- [TRY IT] In the data that follows, find the line with "obtain ⟨hx', hc1', hc2', hc3'⟩"; transcribe it, every later line up to the one with "obtain ⟨he, _⟩", and that line as well, exactly and with no others.

- [THE DATA]

-- pv_equiv track=rewrite | github.com/gmrvl/python_ege_2223 | 23/5273p-2.py | f
-- ===== SOURCE A (Python) =====
-- def f(x, y, commands):
--     if x > y:
--         return 0
--     elif x == y:
--         if commands.count('1') <= 4 and commands.count('2') >= 2 and commands.count('3') == 5:
--             return 1
--         else:
--             return 0
--     else:
--         return f(x * 5, y, commands + '1') + f(x * 3, y, commands + '2') + f(x + 45, y, commands + '3')
-- ===== SOURCE B (Python) =====
-- def f(x, y, commands):
--     memo = {}
--
--     def go(x, c1, c2, c3):
--         if x > y:
--             return 0
--         if x == y:
--             return 1 if (c1 <= 4 and c2 >= 2 and c3 == 5) else 0
--         key = (x, c1, c2, c3)
--         if key not in memo:
--             memo[key] = (go(x * 5, c1 + 1, c2, c3)
--                          + go(x * 3, c1, c2 + 1, c3)
--                          + go(x + 45, c1, c2, c3 + 1))
--         return memo[key]
--
--     return go(x, commands.count('1'), commands.count('2'), commands.count('3'))
-- ===== Notes on version B (the rewrite author's own statement) =====
-- stated objective: alternative
-- what changed: B replaces A's recursion over a growing command string (re-counted at each leaf) by a recursion whose state is the current value and the three running operation counts (x, c1, c2, c3), memoized in a dict so each distinct state is computed once; on very deep inputs both still hit Python's recursion limit, so no speed is claimed.
import Mathlib
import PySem

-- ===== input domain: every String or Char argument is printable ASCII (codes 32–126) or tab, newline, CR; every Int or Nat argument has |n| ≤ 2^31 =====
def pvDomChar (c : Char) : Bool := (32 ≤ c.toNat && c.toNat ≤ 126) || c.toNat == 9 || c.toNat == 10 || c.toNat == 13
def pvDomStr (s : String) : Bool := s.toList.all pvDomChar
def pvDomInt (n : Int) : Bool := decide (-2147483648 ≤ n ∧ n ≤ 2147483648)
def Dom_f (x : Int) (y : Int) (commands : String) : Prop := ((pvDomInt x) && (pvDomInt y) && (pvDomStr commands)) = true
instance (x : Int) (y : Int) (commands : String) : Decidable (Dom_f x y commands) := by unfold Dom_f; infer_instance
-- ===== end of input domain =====

-- B recurses on the state (x, count1, count2, count3) with a memo dict instead of re-exploring a
-- growing command string; same return value wherever A returns.

-- ===== PORT A =====
-- A's recursion is not structural; the fuel (y - x).toNat + 1 is an upper bound on the
-- recursion depth wherever A terminates (Pre_f), and is a totality guard only.
def fGo (fuel : Nat) (x : Int) (y : Int) (commands : String) : Int :=
  match fuel with
  | 0 => 0
  | fuel + 1 =>
    if x > y then 0
    else if x = y then
      if PySem.Str.count commands "1" ≤ 4 ∧ 2 ≤ PySem.Str.count commands "2"
          ∧ PySem.Str.count commands "3" = 5 then 1 else 0
    else
      fGo fuel (x * 5) y (commands ++ "1") + fGo fuel (x * 3) y (commands ++ "2")
        + fGo fuel (x + 45) y (commands ++ "3")

def f (x : Int) (y : Int) (commands : String) : Int :=
  fGo ((y - x).toNat + 1) x y commands

-- ===== PORT B =====
-- B's inner `go`, with the memo dict threaded through; same fuel guard as A's port.
def fAltGo (fuel : Nat) (y : Int) (x c1 c2 c3 : Int)
    (memo : PySem.Dict (Int × Int × Int × Int) Int) :
    Int × PySem.Dict (Int × Int × Int × Int) Int :=
  match fuel with
  | 0 => (0, memo)
  | fuel + 1 =>
    if x > y then (0, memo)
    else if x = y then
      ((if c1 ≤ 4 ∧ 2 ≤ c2 ∧ c3 = 5 then 1 else 0), memo)
    else
      match memo.get? (x, c1, c2, c3) with
      | some v => (v, memo)
      | none =>
        let r1 := fAltGo fuel y (x * 5) (c1 + 1) c2 c3 memo
        let r2 := fAltGo fuel y (x * 3) c1 (c2 + 1) c3 r1.2
        let r3 := fAltGo fuel y (x + 45) c1 c2 (c3 + 1) r2.2
        let v := r1.1 + r2.1 + r3.1
        (v, r3.2.insert (x, c1, c2, c3) v)

def f_alt (x : Int) (y : Int) (commands : String) : Int :=
  (fAltGo ((y - x).toNat + 1) y x
    (PySem.Str.count commands "1" : Int)
    (PySem.Str.count commands "2" : Int)
    (PySem.Str.count commands "3" : Int) PySem.Dict.empty).1

-- ===== PRECONDITION & SPEC =====
-- On x < y with x ≤ 0 the Python A recurses forever on x*5 ≤ x (RecursionError): excluded.
def Pre_f (x : Int) (y : Int) (commands : String) : Prop := 1 ≤ x ∨ y ≤ x
instance (x : Int) (y : Int) (commands : String) : Decidable (Pre_f x y commands) := by
  unfold Pre_f; infer_instance

def pvWitness_f : Int × Int × String := (1, 45, "3")

def Spec_f (x : Int) (y : Int) (commands : String) (out : Int) : Prop := out = f_alt x y commands
instance (x : Int) (y : Int) (commands : String) (out : Int) : Decidable (Spec_f x y commands out) := by
  unfold Spec_f; infer_instance

-- ===== CLAIM (what is proved, stated in full; the proofs are below) =====
def Claim_equal_f : Prop := ∀ (x : Int) (y : Int) (commands : String),
  Dom_f x y commands → Pre_f x y commands → Spec_f x y commands (f x y commands)

-- ===== LEMMAS AND PROOFS =====

-- Pure (memo-free) reference recursion on the counts; both ports are reduced to it.
def pGo (fuel : Nat) (y : Int) (x c1 c2 c3 : Int) : Int :=
  match fuel with
  | 0 => 0
  | fuel + 1 =>
    if x > y then 0
    else if x = y then (if c1 ≤ 4 ∧ 2 ≤ c2 ∧ c3 = 5 then 1 else 0)
    else
      pGo fuel y (x * 5) (c1 + 1) c2 c3 + pGo fuel y (x * 3) c1 (c2 + 1) c3
        + pGo fuel y (x + 45) c1 c2 (c3 + 1)

-- Str.count with a single-character pattern is List.count on the code points.
theorem charsCount_go_single (c : Char) :
    ∀ (fuel : Nat) (cs : List Char) (acc : Nat), cs.length ≤ fuel →
      PySem.Chars.count.go [c] fuel cs acc = acc + cs.count c := by
  intro fuel
  induction fuel with
  | zero =>
    intro cs acc h
    match cs with
    | [] => simp [PySem.Chars.count.go]
  | succ n ih =>
    intro cs acc h
    match cs with
    | [] => simp [PySem.Chars.count.go]
    | h' :: t =>
      simp only [PySem.Chars.count.go]
      by_cases hc : c = h'
      · subst hc
        simp only [List.isPrefixOf, BEq.rfl, Bool.and_self, if_true, List.length_cons,
          List.length_nil, List.drop_succ_cons, List.drop_zero]
        rw [ih t (acc + 1) (by simpa using h)]
        simp
        omega
      · have : [c].isPrefixOf (h' :: t) = false := by
          simp [List.isPrefixOf, beq_eq_false_iff_ne, hc]
        rw [this]
        simp only [Bool.false_eq_true, if_false]
        rw [ih t acc (by simpa using h)]
        simp [eq_comm, hc]

theorem strCount_single (s : String) (c : Char) :
    PySem.Str.count s (String.ofList [c]) = s.toList.count c := by
  have : PySem.Chars.count s.toList [c] = s.toList.count c := by
    unfold PySem.Chars.count
    simp only [List.isEmpty_cons, Bool.false_eq_true, if_false]
    simpa using charsCount_go_single c s.toList.length s.toList 0 le_rfl
  simpa using this

-- Step 1: A's recursion equals the pure count recursion with the same fuel.
theorem fGo_eq_pGo : ∀ (fuel : Nat) (x y : Int) (s : String),
    fGo fuel x y s
      = pGo fuel y x (s.toList.count '1' : Int) (s.toList.count '2' : Int)
          (s.toList.count '3' : Int) := by
  intro fuel
  induction fuel with
  | zero => intro x y s; rfl
  | succ n ih =>
    intro x y s
    simp only [fGo, pGo]
    by_cases h1 : x > y
    · simp [h1]
    · simp only [h1, if_false]
      by_cases h2 : x = y
      · simp only [h2, if_true]
        have e1 := strCount_single s '1'
        have e2 := strCount_single s '2'
        have e3 := strCount_single s '3'
        have s1 : ("1" : String) = String.ofList ['1'] := rfl
        have s2 : ("2" : String) = String.ofList ['2'] := rfl
        have s3 : ("3" : String) = String.ofList ['3'] := rfl
        rw [s1, s2, s3, e1, e2, e3]
        by_cases hc : s.toList.count '1' ≤ 4 ∧ 2 ≤ s.toList.count '2' ∧ s.toList.count '3' = 5
        · rw [if_pos hc, if_pos (by omega)]
        · rw [if_neg hc, if_neg (by omega)]
      · simp only [h2, if_false]
        rw [ih, ih, ih]
        have app : ∀ (c : Char), (s ++ String.ofList [c]).toList = s.toList ++ [c] := by
          intro c; simp
        have c1 : ("1" : String) = String.ofList ['1'] := rfl
        have c2 : ("2" : String) = String.ofList ['2'] := rfl
        have c3 : ("3" : String) = String.ofList ['3'] := rfl
        rw [c1, c2, c3]
        simp [app, List.count_append]

-- Step 2: the pure recursion is fuel-independent above the gap bound, on Pre_.
theorem pGo_stable (y : Int) : ∀ (f1 : Nat) (f2 : Nat) (x c1 c2 c3 : Int),
    (1 ≤ x ∨ y ≤ x) → (y - x).toNat < f1 → (y - x).toNat < f2 →
    pGo f1 y x c1 c2 c3 = pGo f2 y x c1 c2 c3 := by
  intro f1
  induction f1 with
  | zero => intro f2 x c1 c2 c3 _ h1 _; omega
  | succ n ih =>
    intro f2 x c1 c2 c3 hpre h1 h2
    match f2 with
    | 0 => omega
    | m + 1 =>
      simp only [pGo]
      by_cases hgt : x > y
      · simp [hgt]
      · simp only [hgt, if_false]
        by_cases heq : x = y
        · simp [heq]
        · simp only [heq, if_false]
          have hx : 1 ≤ x := by
            rcases hpre with h | h
            · exact h
            · omega
          have hlt : x < y := by omega
          rw [ih m (x * 5) (c1 + 1) c2 c3 (Or.inl (by omega)) (by omega) (by omega),
              ih m (x * 3) c1 (c2 + 1) c3 (Or.inl (by omega)) (by omega) (by omega),
              ih m (x + 45) c1 c2 (c3 + 1) (Or.inl (by omega)) (by omega) (by omega)]

-- Memo invariant: every stored value is the (fuel-independent) pure value of its key.
def MemoInv (y : Int) (d : PySem.Dict (Int × Int × Int × Int) Int) : Prop :=
  ∀ x c1 c2 c3 v, d.get? (x, c1, c2, c3) = some v →
    1 ≤ x ∧ x < y ∧ v = pGo ((y - x).toNat + 1) y x c1 c2 c3

-- Step 3: B's memoized recursion computes the pure recursion and preserves the invariant.
theorem fAltGo_correct (y : Int) : ∀ (fuel : Nat) (x c1 c2 c3 : Int)
    (d : PySem.Dict (Int × Int × Int × Int) Int),
    (1 ≤ x ∨ y ≤ x) → (y - x).toNat < fuel → MemoInv y d →
    (fAltGo fuel y x c1 c2 c3 d).1 = pGo fuel y x c1 c2 c3
      ∧ MemoInv y (fAltGo fuel y x c1 c2 c3 d).2 := by
  intro fuel
  induction fuel with
  | zero => intro x c1 c2 c3 d _ h1 _; omega
  | succ n ih =>
    intro x c1 c2 c3 d hpre hfuel hinv
    simp only [fAltGo, pGo]
    by_cases hgt : x > y
    · simp only [hgt, if_true]; exact ⟨trivial, hinv⟩
    · simp only [hgt, if_false]
      by_cases heq : x = y
      · simp only [heq, if_true]; exact ⟨trivial, hinv⟩
      · simp only [heq, if_false]
        have hx : 1 ≤ x := by
          rcases hpre with h | h
          · exact h
          · omega
        have hlt : x < y := by omega
        cases hget : d.get? (x, c1, c2, c3) with
        | some v =>
          simp only
          obtain ⟨_, _, hv⟩ := hinv x c1 c2 c3 v hget
          constructor
          · rw [hv]
            rw [pGo_stable y ((y - x).toNat + 1) (n + 1) x c1 c2 c3 (Or.inl hx)
                (by omega) hfuel]
            simp only [pGo, hgt, heq, if_false]
          · exact hinv
        | none =>
          simp only
          obtain ⟨e1, i1⟩ := ih (x * 5) (c1 + 1) c2 c3 d (Or.inl (by omega)) (by omega) hinv
          obtain ⟨e2, i2⟩ := ih (x * 3) c1 (c2 + 1) c3 _ (Or.inl (by omega)) (by omega) i1
          obtain ⟨e3, i3⟩ := ih (x + 45) c1 c2 (c3 + 1) _ (Or.inl (by omega)) (by omega) i2
          refine ⟨by rw [e1, e2, e3], ?_⟩
          intro x' c1' c2' c3' v' hget'
          rw [PySem.Dict.get?_insert] at hget'
          by_cases hk : (x', c1', c2', c3') = (x, c1, c2, c3)
          · rw [if_pos hk] at hget'
            obtain ⟨hx', hc1', hc2', hc3'⟩ : x' = x ∧ c1' = c1 ∧ c2' = c2 ∧ c3' = c3 := by
              simpa [Prod.ext_iff] using hk
            rw [hx', hc1', hc2', hc3']
            refine ⟨hx, hlt, ?_⟩
            have hv' : v' = (fAltGo n y (x * 5) (c1 + 1) c2 c3 d).1
                + (fAltGo n y (x * 3) c1 (c2 + 1) c3 (fAltGo n y (x * 5) (c1 + 1) c2 c3 d).2).1
                + (fAltGo n y (x + 45) c1 c2 (c3 + 1)
                    (fAltGo n y (x * 3) c1 (c2 + 1) c3 (fAltGo n y (x * 5) (c1 + 1) c2 c3 d).2).2).1 := by
              injection hget' with h; exact h.symm
            rw [hv', e1, e2, e3]
            rw [pGo_stable y ((y - x).toNat + 1) (n + 1) x c1 c2 c3 (Or.inl hx) (by omega) hfuel]
            simp only [pGo, hgt, heq, if_false]
          · rw [if_neg hk] at hget'
            exact i3 x' c1' c2' c3' v' hget'

-- ===== VERDICT (by name: the statement is the Claim_ definition above) =====
theorem f_spec : Claim_equal_f := by
  intro x y s _ hpre
  unfold Spec_f f f_alt
  have hfuel : (y - x).toNat < (y - x).toNat + 1 := by omega
  have hempty : MemoInv y PySem.Dict.empty := by
    intro x' c1' c2' c3' v h
    rw [PySem.Dict.get?_empty] at h
    exact absurd h (by simp)
  obtain ⟨he, _⟩ := fAltGo_correct y ((y - x).toNat + 1) x
    (PySem.Str.count s "1" : Int) (PySem.Str.count s "2" : Int)
    (PySem.Str.count s "3" : Int) PySem.Dict.empty hpre hfuel hempty
  rw [he, fGo_eq_pGo]
  have s1 : ("1" : String) = String.ofList ['1'] := rfl
  have s2 : ("2" : String) = String.ofList ['2'] := rfl
  have s3 : ("3" : String) = String.ofList ['3'] := rfl
  rw [s1, s2, s3, strCount_single, strCount_single, strCount_single]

- [EXERCISE OUTPUT]
            obtain ⟨hx', hc1', hc2', hc3'⟩ : x' = x ∧ c1' = c1 ∧ c2' = c2 ∧ c3' = c3 := by
              simpa [Prod.ext_iff] using hk
            rw [hx', hc1', hc2', hc3']
            refine ⟨hx, hlt, ?_⟩
            have hv' : v' = (fAltGo n y (x * 5) (c1 + 1) c2 c3 d).1
                + (fAltGo n y (x * 3) c1 (c2 + 1) c3 (fAltGo n y (x * 5) (c1 + 1) c2 c3 d).2).1
                + (fAltGo n y (x + 45) c1 c2 (c3 + 1)
                    (fAltGo n y (x * 3) c1 (c2 + 1) c3 (fAltGo n y (x * 5) (c1 + 1) c2 c3 d).2).2).1 := by
              injection hget' with h; exact h.symm
            rw [hv', e1, e2, e3]
            rw [pGo_stable y ((y - x).toNat + 1) (n + 1) x c1 c2 c3 (Or.inl hx) (by omega) hfuel]
            simp only [pGo, hgt, heq, if_false]
          · rw [if_neg hk] at hget'
            exact i3 x' c1' c2' c3' v' hget'

-- ===== VERDICT (by name: the statement is the Claim_ definition above) =====
theorem f_spec : Claim_equal_f := by
  intro x y s _ hpre
  unfold Spec_f f f_alt
  have hfuel : (y - x).toNat < (y - x).toNat + 1 := by omega
  have hempty : MemoInv y PySem.Dict.empty := by
    intro x' c1' c2' c3' v h
    rw [PySem.Dict.get?_empty] at h
    exact absurd h (by simp)
  obtain ⟨he, _⟩ := fAltGo_correct y ((y - x).toNat + 1) x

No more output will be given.